An example of an automated ‘policy-making’ tool accessible today is the system produced in the collaboration between OECD and JSI called ‘OECD AI Policy Observatory’ (oecd.ai). It includes a complete and continuously updated global observation of the area of AI across 12 causally interrelated dimensions including academia, patents, projects, companies, investments, job market (supply and demand), education, incidents, media, perception, and policies. Beyond rich visualizations, the tool is getting transformed into the ‘Digital Twin of AI’ capturing influences across the whole ecosystem of the global AI. This will include a projection of the future AI’s impact on society, early detection of innovations that will shape our future, recommendations to the policymakers on how to shape and balance normative side of technology regulation. The Digital Twin is complemented with a kind of a managerial tool. We expect that use of such tools will start growing also in other areas of policy-making in the future using also country-level Digital Twins.

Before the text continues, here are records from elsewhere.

-- pv_equiv track=rewrite | github.com/Onizuka121/CS-Resources | 1-anno/programmazione/lezioni/punti_retta.py | max_min_points
-- ===== SOURCE A (Python) =====
-- def max_min_points(points):
--     v_max = points[0][1]
--     v_min = points[len(points)-1][1]
--     for point in points:
--         if point[1] > v_max:
--             v_max = point[1]
--         elif point[1] < v_min:
--             v_min = point[1]
--
--
--     return v_max,v_min
-- ===== SOURCE B (Python) =====
-- def max_min_points(points):
--     ys = [p[1] for p in points]
--     return max(ys), min(ys)
-- ===== Notes on version B (the rewrite author's own statement) =====
-- stated objective: simpler
-- what changed: B extracts the y-values once and returns the two builtin reductions max(ys), min(ys), replacing A's single combined loop that threads two running variables through an if/elif branch.
import Mathlib
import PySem

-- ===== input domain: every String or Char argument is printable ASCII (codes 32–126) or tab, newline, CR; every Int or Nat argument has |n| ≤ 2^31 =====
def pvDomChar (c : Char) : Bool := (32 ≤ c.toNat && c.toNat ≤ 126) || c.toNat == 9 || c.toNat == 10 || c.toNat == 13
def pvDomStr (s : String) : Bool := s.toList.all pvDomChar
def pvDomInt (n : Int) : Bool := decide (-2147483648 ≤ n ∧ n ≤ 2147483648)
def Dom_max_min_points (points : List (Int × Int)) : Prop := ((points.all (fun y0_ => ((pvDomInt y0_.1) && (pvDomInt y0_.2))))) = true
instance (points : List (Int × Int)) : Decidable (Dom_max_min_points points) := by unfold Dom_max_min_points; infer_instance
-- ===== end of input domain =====

-- B replaces A's single combined if/elif loop by extracting the y-values once and taking two
-- independent builtin reductions max(ys), min(ys) (objective: simpler).

-- ===== PORT A =====
-- the for-loop of A, threading (v_max, v_min) with the original if/elif branch order
def pvLoopA : List (Int × Int) → Int × Int → Int × Int
  | [], s => s
  | p :: t, (vmax, vmin) =>
    if p.2 > vmax then pvLoopA t (p.2, vmin)
    else if p.2 < vmin then pvLoopA t (vmax, p.2)
    else pvLoopA t (vmax, vmin)

def max_min_points (points : List (Int × Int)) : Int × Int :=
  match PySem.List.pyGet? points 0, PySem.List.pyGet? points ((points.length : Int) - 1) with
  | some p0, some pl => pvLoopA points (p0.2, pl.2)
  | _, _ => (0, 0)  -- IndexError (empty list); excluded by Pre_

-- ===== PORT B =====
def max_min_points_alt (points : List (Int × Int)) : Int × Int :=
  let ys := points.map (fun p => p.2)
  match PySem.List.max? ys (fun y => y) with
  | none => (0, 0)  -- ValueError (empty list); excluded by Pre_
  | some M =>
    match PySem.List.min? ys (fun y => y) with
    | none => (0, 0)
    | some m => (M, m)

-- ===== PRECONDITION & SPEC =====
-- A raises IndexError (and B ValueError) on the empty list; both are excluded.
def Pre_max_min_points (points : List (Int × Int)) : Prop := points ≠ []
instance (points : List (Int × Int)) : Decidable (Pre_max_min_points points) := by unfold Pre_max_min_points; infer_instance
def pvWitness_max_min_points : (List (Int × Int)) := [(1, 2), (3, -4), (0, 7)]
def Spec_max_min_points (points : List (Int × Int)) (out : Int × Int) : Prop := out = max_min_points_alt points
instance (points : List (Int × Int)) (out : Int × Int) : Decidable (Spec_max_min_points points out) := by unfold Spec_max_min_points; infer_instance

-- ===== CLAIM (what is proved, stated in full; the proofs are below) =====
def Claim_equal_max_min_points : Prop := ∀ (points : List (Int × Int)), Dom_max_min_points points → Pre_max_min_points points → Spec_max_min_points points (max_min_points points)

-- ===== LEMMAS AND PROOFS =====

-- the first component of A's loop is the plain running maximum
lemma pvLoopA_fst : ∀ (l : List (Int × Int)) (vmax vmin : Int),
    (pvLoopA l (vmax, vmin)).1 = l.foldl (fun a p => max a p.2) vmax := by
  intro l
  induction l with
  | nil => intro vmax vmin; simp [pvLoopA]
  | cons x t ih =>
    intro vmax vmin
    simp only [pvLoopA, List.foldl_cons]
    split_ifs with h1 h2
    · rw [ih]; congr 1; omega
    · rw [ih]; congr 1; omega
    · rw [ih]; congr 1; omega

-- if vmin is already ≤ every remaining y, the second component never changes
lemma pvLoopA_snd_ge : ∀ (l : List (Int × Int)) (vmax vmin : Int),
    (∀ q ∈ l, vmin ≤ q.2) → (pvLoopA l (vmax, vmin)).2 = vmin := by
  intro l
  induction l with
  | nil => intro vmax vmin _; simp [pvLoopA]
  | cons x t ih =>
    intro vmax vmin h
    have hx : vmin ≤ x.2 := h x (by simp)
    have ht : ∀ q ∈ t, vmin ≤ q.2 := fun q hq => h q (by simp [hq])
    simp only [pvLoopA]
    split_ifs with h1 h2
    · exact ih _ _ ht
    · omega
    · exact ih _ _ ht

-- a minimal element below both starting values is what the second component ends at
lemma pvLoopA_snd_witness : ∀ (l : List (Int × Int)) (vmax vmin : Int) (p : Int × Int),
    p ∈ l → p.2 ≤ vmax → p.2 ≤ vmin → (∀ q ∈ l, p.2 ≤ q.2) →
    (pvLoopA l (vmax, vmin)).2 = p.2 := by
  intro l
  induction l with
  | nil => intro _ _ p hp; simp at hp
  | cons x t ih =>
    intro vmax vmin p hp hmax hmin hall
    have hxt : p = x ∨ p ∈ t := by simpa using hp
    have hallt : ∀ q ∈ t, p.2 ≤ q.2 := fun q hq => hall q (by simp [hq])
    have hpx : p.2 ≤ x.2 := hall x (by simp)
    simp only [pvLoopA]
    split_ifs with h1 h2
    · -- x.2 > vmax ≥ p.2, so p ≠ x, p ∈ t
      have hne : p.2 ≤ vmax := hmax
      have hpt : p ∈ t := by
        rcases hxt with h | h
        · exfalso; rw [h] at hne; omega
        · exact h
      exact ih _ _ p hpt (le_of_lt (lt_of_le_of_lt hmax h1)) hmin hallt
    · -- vmin := x.2
      rcases hxt with h | hpt
      · subst h
        exact pvLoopA_snd_ge t _ _ hallt
      · exact ih _ _ p hpt hmax (by omega) hallt
    · rcases hxt with h | hpt
      · subst h
        have hv : p.2 = vmin := by omega
        rw [pvLoopA_snd_ge t _ _ (fun q hq => by have := hallt q hq; omega)]
        omega
      · exact ih _ _ p hpt hmax hmin hallt

-- ===== VERDICT (by name: the statement is the Claim_ definition above) =====
theorem max_min_points_spec : Claim_equal_max_min_points := by
  intro points _ hpre
  cases points with
  | nil => exact absurd rfl hpre
  | cons x t =>
    unfold Spec_max_min_points max_min_points max_min_points_alt
    have h0 : PySem.List.pyGet? (x :: t) 0 = some x := by
      simp [PySem.List.pyGet?, PySem.List.pyIdx?]
    have hl : PySem.List.pyGet? (x :: t) (((x :: t).length : Int) - 1) =
        some ((x :: t)[t.length]) := by
      simp [PySem.List.pyGet?, PySem.List.pyIdx?]
    have hplmem : (x :: t)[t.length] ∈ (x :: t) := List.getElem_mem _
    rw [h0, hl]
    -- evaluate B's two reductions on the nonempty y-list
    have hmax : PySem.List.max? ((x :: t).map (fun p => p.2)) (fun y => y)
        = some ((t.map (fun p => p.2)).foldl max x.2) := by
      rw [List.map_cons]; exact PySem.List.max?_id_cons _ _
    have hmin : PySem.List.min? ((x :: t).map (fun p => p.2)) (fun y => y)
        = some ((t.map (fun p => p.2)).foldl min x.2) := by
      rw [List.map_cons]; exact PySem.List.min?_id_cons _ _
    simp only [hmax, hmin]
    set m := (t.map (fun p => p.2)).foldl min x.2 with hm
    have hminspec := PySem.List.min?_isMin (xs := (x :: t).map (fun p => p.2))
        (key := fun y => y) (m := m) hmin
    have hmmem : m ∈ (x :: t).map (fun p => p.2) := PySem.List.min?_mem hmin
    obtain ⟨p, hp, hpm⟩ := List.mem_map.mp hmmem
    have hle : ∀ q ∈ (x :: t), m ≤ q.2 := fun q hq =>
      hminspec q.2 (List.mem_map.mpr ⟨q, hq, rfl⟩)
    have hsnd : (pvLoopA (x :: t) (x.2, ((x :: t)[t.length]).2)).2 = m := by
      rw [← hpm]
      exact pvLoopA_snd_witness _ _ _ p hp
        (by rw [hpm]; exact hle x (by simp))
        (by rw [hpm]; exact hle _ hplmem)
        (fun q hq => by rw [hpm]; exact hle q hq)
    have hfst : (pvLoopA (x :: t) (x.2, ((x :: t)[t.length]).2)).1
        = (t.map (fun p => p.2)).foldl max x.2 := by
      rw [pvLoopA_fst, List.foldl_cons, List.foldl_map]
      simp
    exact Prod.ext hfst hsnd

There is a gap between the current technology developments, especially in the AI and related fields, and its usage in policy-making. Policy-makers need to adopt AI into their work processes. By doing so they will have a better understanding of events, trends, and society‘s needs and will be able to ‘play’ different scenarios and select the most proper one. This will give them an advantageous position when planning for the future. There are numerous companies that are already using AI technology to their business advantage. Leaders and decision-makers must keep up with the pace. After all, it is up to them to ensure that our countries and societies prosper. Getting left behind will have drastic consequences for our well-being in the future.